III. Dovrebbe essere chiaro il senso di questa digressione, sine ira ac studio, sul PD. E’ il ‘costume’ politico che m’interessa non le battaglie che non finiscono mai tra una sinistra (che si crede votata dalle persone per bene) e una destra (per definizione poco raccomandabile). Ciò che intendo ribadire è molto semplice: almeno in Italia, per la salvaguardia del bene più prezioso per un liberale, la libertà – di parola, di associazione, di critica etc. – non c’è da fare alcun affidamento sulla political culture, insegnata nelle Università, propagata dai mass media. Il liberalismo alla Isaiah Berlin, alla Raymond Aron ma anche alla Benedetto Croce è un’esile pianticella esposta alle tempeste di una lotta politica, de facto, senza regole. A garantire le nostre libertà sono le nostre divisioni storiche, il fatto che la società civile è da sempre dilacerata, sicché a nessuna parte è consentito di unificarne, sotto il suo controllo, tutte le risorse, ideali e materiali. Non è quanto passa nelle menti dei filosofi politici, degli scienziati politici, degli storici ’impegnati’ a rassicurarmi sulla tenuta delle nostre libertà. Ormai si dicono tutti ‘liberali’ anche quanti scrivono sul ‘Domani’ o sul ‘Manifesto’—“quotidiano comunista” ma de facto sono i guerrieri nascosti nel cavallo di Troia (forse inconsapevolmente) per mettere a sacco e  a fuoco la ‘società aperta’.

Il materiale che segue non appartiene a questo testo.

-- ===== CLAIM (what is proved, stated in full; the proofs are below) =====
def Claim_equal_is_correlated_py : Prop := ∀ (symbol1 : String) (symbol2 : String), Dom_is_correlated_py symbol1 symbol2 → Spec_is_correlated_py symbol1 symbol2 (is_correlated_py symbol1 symbol2)

-- ===== LEMMAS AND PROOFS =====

-- the dict the comprehension builds, as a literal
lemma pvSymbolToGroup_eq :
    pvSymbolToGroup = PySem.Dict.mk
      [("EURUSD", 0), ("GBPUSD", 0), ("AUDUSD", 0), ("NZDUSD", 0),
       ("USDJPY", 1), ("USDCHF", 1), ("USDCAD", 1),
       ("XAUUSD", 2), ("XAGUSD", 2),
       ("BTCUSD", 3), ("ETHUSD", 3)] := by rfl

-- ===== VERDICT (by name: the statement is the Claim_ definition above) =====
set_option maxHeartbeats 2000000 in
theorem is_correlated_py_spec : Claim_equal_is_correlated_py := by
  intro s1 s2 _
  unfold Spec_is_correlated_py is_correlated_py is_correlated_py_alt
  rw [pvSymbolToGroup_eq]
  by_cases h0 : s1 = "EURUSD"
  · subst h0
    by_cases k0 : s2 = "EURUSD"
    · subst k0; decide
    by_cases k1 : s2 = "GBPUSD"
    · subst k1; decide
    by_cases k2 : s2 = "AUDUSD"
    · subst k2; decide
    by_cases k3 : s2 = "NZDUSD"
    · subst k3; decide
    by_cases k4 : s2 = "USDJPY"
    · subst k4; decide
    by_cases k5 : s2 = "USDCHF"
    · subst k5; decide
    by_cases k6 : s2 = "USDCAD"
    · subst k6; decide
    by_cases k7 : s2 = "XAUUSD"
    · subst k7; decide
    by_cases k8 : s2 = "XAGUSD"
    · subst k8; decide
    by_cases k9 : s2 = "BTCUSD"
    · subst k9; decide
    by_cases k10 : s2 = "ETHUSD"
    · subst k10; decide
    simp [pvScanGroups, pvCorrelatedGroups, PySem.Set.mem_ofList, List.mem_cons, List.not_mem_nil, PySem.Dict.get?, beq_iff_eq, k0, Ne.symm k0, k1, Ne.symm k1, k2, Ne.symm k2, k3, Ne.symm k3, k4, Ne.symm k4, k5, Ne.symm k5, k6, Ne.symm k6, k7, Ne.symm k7, k8, Ne.symm k8, k9, Ne.symm k9, k10, Ne.symm k10]
  by_cases h1 : s1 = "GBPUSD"
  · subst h1
    by_cases k0 : s2 = "EURUSD"
    · subst k0; decide
    by_cases k1 : s2 = "GBPUSD"
    · subst k1; decide
    by_cases k2 : s2 = "AUDUSD"
    · subst k2; decide
    by_cases k3 : s2 = "NZDUSD"
    · subst k3; decide
    by_cases k4 : s2 = "USDJPY"
    · subst k4; decide
    by_cases k5 : s2 = "USDCHF"
    · subst k5; decide
    by_cases k6 : s2 = "USDCAD"
    · subst k6; decide
    by_cases k7 : s2 = "XAUUSD"
    · subst k7; decide
    by_cases k8 : s2 = "XAGUSD"
    · subst k8; decide
    by_cases k9 : s2 = "BTCUSD"
    · subst k9; decide
    by_cases k10 : s2 = "ETHUSD"
    · subst k10; decide
    simp [pvScanGroups, pvCorrelatedGroups, PySem.Set.mem_ofList, List.mem_cons, List.not_mem_nil, PySem.Dict.get?, beq_iff_eq, k0, Ne.symm k0, k1, Ne.symm k1, k2, Ne.symm k2, k3, Ne.symm k3, k4, Ne.symm k4, k5, Ne.symm k5, k6, Ne.symm k6, k7, Ne.symm k7, k8, Ne.symm k8, k9, Ne.symm k9, k10, Ne.symm k10]
  by_cases h2 : s1 = "AUDUSD"
  · subst h2
    by_cases k0 : s2 = "EURUSD"
    · subst k0; decide
    by_cases k1 : s2 = "GBPUSD"
    · subst k1; decide
    by_cases k2 : s2 = "AUDUSD"
    · subst k2; decide
    by_cases k3 : s2 = "NZDUSD"
    · subst k3; decide
    by_cases k4 : s2 = "USDJPY"
    · subst k4; decide
    by_cases k5 : s2 = "USDCHF"
    · subst k5; decide
    by_cases k6 : s2 = "USDCAD"
    · subst k6; decide
    by_cases k7 : s2 = "XAUUSD"
    · subst k7; decide
    by_cases k8 : s2 = "XAGUSD"
    · subst k8; decide
    by_cases k9 : s2 = "BTCUSD"
    · subst k9; decide
    by_cases k10 : s2 = "ETHUSD"
    · subst k10; decide
    simp [pvScanGroups, pvCorrelatedGroups, PySem.Set.mem_ofList, List.mem_cons, List.not_mem_nil, PySem.Dict.get?, beq_iff_eq, k0, Ne.symm k0, k1, Ne.symm k1, k2, Ne.symm k2, k3, Ne.symm k3, k4, Ne.symm k4, k5, Ne.symm k5, k6, Ne.symm k6, k7, Ne.symm k7, k8, Ne.symm k8, k9, Ne.symm k9, k10, Ne.symm k10]
  by_cases h3 : s1 = "NZDUSD"
  · subst h3
    by_cases k0 : s2 = "EURUSD"
    · subst k0; decide
    by_cases k1 : s2 = "GBPUSD"
    · subst k1; decide
    by_cases k2 : s2 = "AUDUSD"
    · subst k2; decide
    by_cases k3 : s2 = "NZDUSD"
    · subst k3; decide
    by_cases k4 : s2 = "USDJPY"
    · subst k4; decide
    by_cases k5 : s2 = "USDCHF"
    · subst k5; decide
    by_cases k6 : s2 = "USDCAD"
    · subst k6; decide
    by_cases k7 : s2 = "XAUUSD"
    · subst k7; decide
    by_cases k8 : s2 = "XAGUSD"
    · subst k8; decide
    by_cases k9 : s2 = "BTCUSD"
    · subst k9; decide
    by_cases k10 : s2 = "ETHUSD"
    · subst k10; decide
    simp [pvScanGroups, pvCorrelatedGroups, PySem.Set.mem_ofList, List.mem_cons, List.not_mem_nil, PySem.Dict.get?, beq_iff_eq, k0, Ne.symm k0, k1, Ne.symm k1, k2, Ne.symm k2, k3, Ne.symm k3, k4, Ne.symm k4, k5, Ne.symm k5, k6, Ne.symm k6, k7, Ne.symm k7, k8, Ne.symm k8, k9, Ne.symm k9, k10, Ne.symm k10]
  by_cases h4 : s1 = "USDJPY"
  · subst h4
    by_cases k0 : s2 = "EURUSD"
    · subst k0; decide
    by_cases k1 : s2 = "GBPUSD"
    · subst k1; decide
    by_cases k2 : s2 = "AUDUSD"
    · subst k2; decide
    by_cases k3 : s2 = "NZDUSD"
    · subst k3; decide
    by_cases k4 : s2 = "USDJPY"
    · subst k4; decide
    by_cases k5 : s2 = "USDCHF"
    · subst k5; decide
    by_cases k6 : s2 = "USDCAD"
    · subst k6; decide
    by_cases k7 : s2 = "XAUUSD"
    · subst k7; decide
    by_cases k8 : s2 = "XAGUSD"
    · subst k8; decide
    by_cases k9 : s2 = "BTCUSD"
    · subst k9; decide
    by_cases k10 : s2 = "ETHUSD"
    · subst k10; decide
    simp [pvScanGroups, pvCorrelatedGroups, PySem.Set.mem_ofList, List.mem_cons, List.not_mem_nil, PySem.Dict.get?, beq_iff_eq, k0, Ne.symm k0, k1, Ne.symm k1, k2, Ne.symm k2, k3, Ne.symm k3, k4, Ne.symm k4, k5, Ne.symm k5, k6, Ne.symm k6, k7, Ne.symm k7, k8, Ne.symm k8, k9, Ne.symm k9, k10, Ne.symm k10]
  by_cases h5 : s1 = "USDCHF"
  · subst h5
    by_cases k0 : s2 = "EURUSD"
    · subst k0; decide
    by_cases k1 : s2 = "GBPUSD"
    · subst k1; decide
    by_cases k2 : s2 = "AUDUSD"
    · subst k2; decide
    by_cases k3 : s2 = "NZDUSD"
    · subst k3; decide
    by_cases k4 : s2 = "USDJPY"
    · subst k4; decide
    by_cases k5 : s2 = "USDCHF"
    · subst k5; decide
    by_cases k6 : s2 = "USDCAD"
    · subst k6; decide
    by_cases k7 : s2 = "XAUUSD"
    · subst k7; decide
    by_cases k8 : s2 = "XAGUSD"
    · subst k8; decide
    by_cases k9 : s2 = "BTCUSD"
    · subst k9; decide
    by_cases k10 : s2 = "ETHUSD"
    · subst k10; decide
    simp [pvScanGroups, pvCorrelatedGroups, PySem.Set.mem_ofList, List.mem_cons, List.not_mem_nil, PySem.Dict.get?, beq_iff_eq, k0, Ne.symm k0, k1, Ne.symm k1, k2, Ne.symm k2, k3, Ne.symm k3, k4, Ne.symm k4, k5, Ne.symm k5, k6, Ne.symm k6, k7, Ne.symm k7, k8, Ne.symm k8, k9, Ne.symm k9, k10, Ne.symm k10]
  by_cases h6 : s1 = "USDCAD"
  · subst h6
    by_cases k0 : s2 = "EURUSD"
    · subst k0; decide
    by_cases k1 : s2 = "GBPUSD"
    · subst k1; decide
    by_cases k2 : s2 = "AUDUSD"
    · subst k2; decide
    by_cases k3 : s2 = "NZDUSD"
    · subst k3; decide
    by_cases k4 : s2 = "USDJPY"
    · subst k4; decide
    by_cases k5 : s2 = "USDCHF"
    · subst k5; decide
    by_cases k6 : s2 = "USDCAD"
    · subst k6; decide
    by_cases k7 : s2 = "XAUUSD"
    · subst k7; decide
    by_cases k8 : s2 = "XAGUSD"
    · subst k8; decide
    by_cases k9 : s2 = "BTCUSD"
    · subst k9; decide
    by_cases k10 : s2 = "ETHUSD"
    · subst k10; decide
    simp [pvScanGroups, pvCorrelatedGroups, PySem.Set.mem_ofList, List.mem_cons, List.not_mem_nil, PySem.Dict.get?, beq_iff_eq, k0, Ne.symm k0, k1, Ne.symm k1, k2, Ne.symm k2, k3, Ne.symm k3, k4, Ne.symm k4, k5, Ne.symm k5, k6, Ne.symm k6, k7, Ne.symm k7, k8, Ne.symm k8, k9, Ne.symm k9, k10, Ne.symm k10]
  by_cases h7 : s1 = "XAUUSD"
  · subst h7
    by_cases k0 : s2 = "EURUSD"
    · subst k0; decide
    by_cases k1 : s2 = "GBPUSD"
    · subst k1; decide
    by_cases k2 : s2 = "AUDUSD"
    · subst k2; decide
    by_cases k3 : s2 = "NZDUSD"
    · subst k3; decide
    by_cases k4 : s2 = "USDJPY"
    · subst k4; decide
    by_cases k5 : s2 = "USDCHF"
    · subst k5; decide
    by_cases k6 : s2 = "USDCAD"
    · subst k6; decide
    by_cases k7 : s2 = "XAUUSD"
    · subst k7; decide
    by_cases k8 : s2 = "XAGUSD"
    · subst k8; decide
    by_cases k9 : s2 = "BTCUSD"
    · subst k9; decide
    by_cases k10 : s2 = "ETHUSD"
    · subst k10; decide
    simp [pvScanGroups, pvCorrelatedGroups, PySem.Set.mem_ofList, List.mem_cons, List.not_mem_nil, PySem.Dict.get?, beq_iff_eq, k0, Ne.symm k0, k1, Ne.symm k1, k2, Ne.symm k2, k3, Ne.symm k3, k4, Ne.symm k4, k5, Ne.symm k5, k6, Ne.symm k6, k7, Ne.symm k7, k8, Ne.symm k8, k9, Ne.symm k9, k10, Ne.symm k10]
  by_cases h8 : s1 = "XAGUSD"
  · subst h8
    by_cases k0 : s2 = "EURUSD"
    · subst k0; decide
    by_cases k1 : s2 = "GBPUSD"
    · subst k1; decide
    by_cases k2 : s2 = "AUDUSD"
    · subst k2; decide
    by_cases k3 : s2 = "NZDUSD"
    · subst k3; decide
    by_cases k4 : s2 = "USDJPY"
    · subst k4; decide
    by_cases k5 : s2 = "USDCHF"
    · subst k5; decide
    by_cases k6 : s2 = "USDCAD"
    · subst k6; decide
    by_cases k7 : s2 = "XAUUSD"
    · subst k7; decide
    by_cases k8 : s2 = "XAGUSD"
    · subst k8; decide
    by_cases k9 : s2 = "BTCUSD"
    · subst k9; decide
    by_cases k10 : s2 = "ETHUSD"
    · subst k10; decide
    simp [pvScanGroups, pvCorrelatedGroups, PySem.Set.mem_ofList, List.mem_cons, List.not_mem_nil, PySem.Dict.get?, beq_iff_eq, k0, Ne.symm k0, k1, Ne.symm k1, k2, Ne.symm k2, k3, Ne.symm k3, k4, Ne.symm k4, k5, Ne.symm k5, k6, Ne.symm k6, k7, Ne.symm k7, k8, Ne.symm k8, k9, Ne.symm k9, k10, Ne.symm k10]
  by_cases h9 : s1 = "BTCUSD"
  · subst h9
    by_cases k0 : s2 = "EURUSD"
    · subst k0; decide
    by_cases k1 : s2 = "GBPUSD"
    · subst k1; decide
    by_cases k2 : s2 = "AUDUSD"
    · subst k2; decide
    by_cases k3 : s2 = "NZDUSD"
    · subst k3; decide
    by_cases k4 : s2 = "USDJPY"
    · subst k4; decide
    by_cases k5 : s2 = "USDCHF"
    · subst k5; decide
    by_cases k6 : s2 = "USDCAD"
    · subst k6; decide
    by_cases k7 : s2 = "XAUUSD"
    · subst k7; decide
    by_cases k8 : s2 = "XAGUSD"
    · subst k8; decide
    by_cases k9 : s2 = "BTCUSD"
    · subst k9; decide
    by_cases k10 : s2 = "ETHUSD"
    · subst k10; decide
    simp [pvScanGroups, pvCorrelatedGroups, PySem.Set.mem_ofList, List.mem_cons, List.not_mem_nil, PySem.Dict.get?, beq_iff_eq, k0, Ne.symm k0, k1, Ne.symm k1, k2, Ne.symm k2, k3, Ne.symm k3, k4, Ne.symm k4, k5, Ne.symm k5, k6, Ne.symm k6, k7, Ne.symm k7, k8, Ne.symm k8, k9, Ne.symm k9, k10, Ne.symm k10]
  by_cases h10 : s1 = "ETHUSD"
  · subst h10
    by_cases k0 : s2 = "EURUSD"
    · subst k0; decide
    by_cases k1 : s2 = "GBPUSD"
    · subst k1; decide
    by_cases k2 : s2 = "AUDUSD"
    · subst k2; decide
    by_cases k3 : s2 = "NZDUSD"
    · subst k3; decide
    by_cases k4 : s2 = "USDJPY"
    · subst k4; decide
    by_cases k5 : s2 = "USDCHF"
    · subst k5; decide
    by_cases k6 : s2 = "USDCAD"
    · subst k6; decide
    by_cases k7 : s2 = "XAUUSD"
    · subst k7; decide
    by_cases k8 : s2 = "XAGUSD"
    · subst k8; decide
    by_cases k9 : s2 = "BTCUSD"
    · subst k9; decide
    by_cases k10 : s2 = "ETHUSD"
    · subst k10; decide
    simp [pvScanGroups, pvCorrelatedGroups, PySem.Set.mem_ofList, List.mem_cons, List.not_mem_nil, PySem.Dict.get?, beq_iff_eq, k0, Ne.symm k0, k1, Ne.symm k1, k2, Ne.symm k2, k3, Ne.symm k3, k4, Ne.symm k4, k5, Ne.symm k5, k6, Ne.symm k6, k7, Ne.symm k7, k8, Ne.symm k8, k9, Ne.symm k9, k10, Ne.symm k10]
  simp [pvScanGroups, pvCorrelatedGroups, PySem.Set.mem_ofList, List.mem_cons, List.not_mem_nil, PySem.Dict.get?, beq_iff_eq, h0, Ne.symm h0, h1, Ne.symm h1, h2, Ne.symm h2, h3, Ne.symm h3, h4, Ne.symm h4, h5, Ne.symm h5, h6, Ne.symm h6, h7, Ne.symm h7, h8, Ne.symm h8, h9, Ne.symm h9, h10, Ne.symm h10]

E’ l’anarchia–nel senso della mancanza di un’autorità spirituale e temporale suprema– che ci protegge: le nostre libertà nascono negli interstizi di corposi interessi materiali in insanabile con-trasto e di ideali – legati al passato o proiettati nel futuro – che non intendono lasciarsi assorbire.
Tutto questo, agli occhi di un tradizionalista come Veneziani, può essere desolante: significa, infatti, che non ci sono ‘valori comuni’ a tenerci uniti – il tentativo di crearne fatto dal fascismo finì nelle leggi razziali, nell’alleanza con Hitler, nella catastrofe bellica – ma ci sono crepe antiche che ci consentono di raggiungere una barricata se in un’altra ci sentiamo poco protetti.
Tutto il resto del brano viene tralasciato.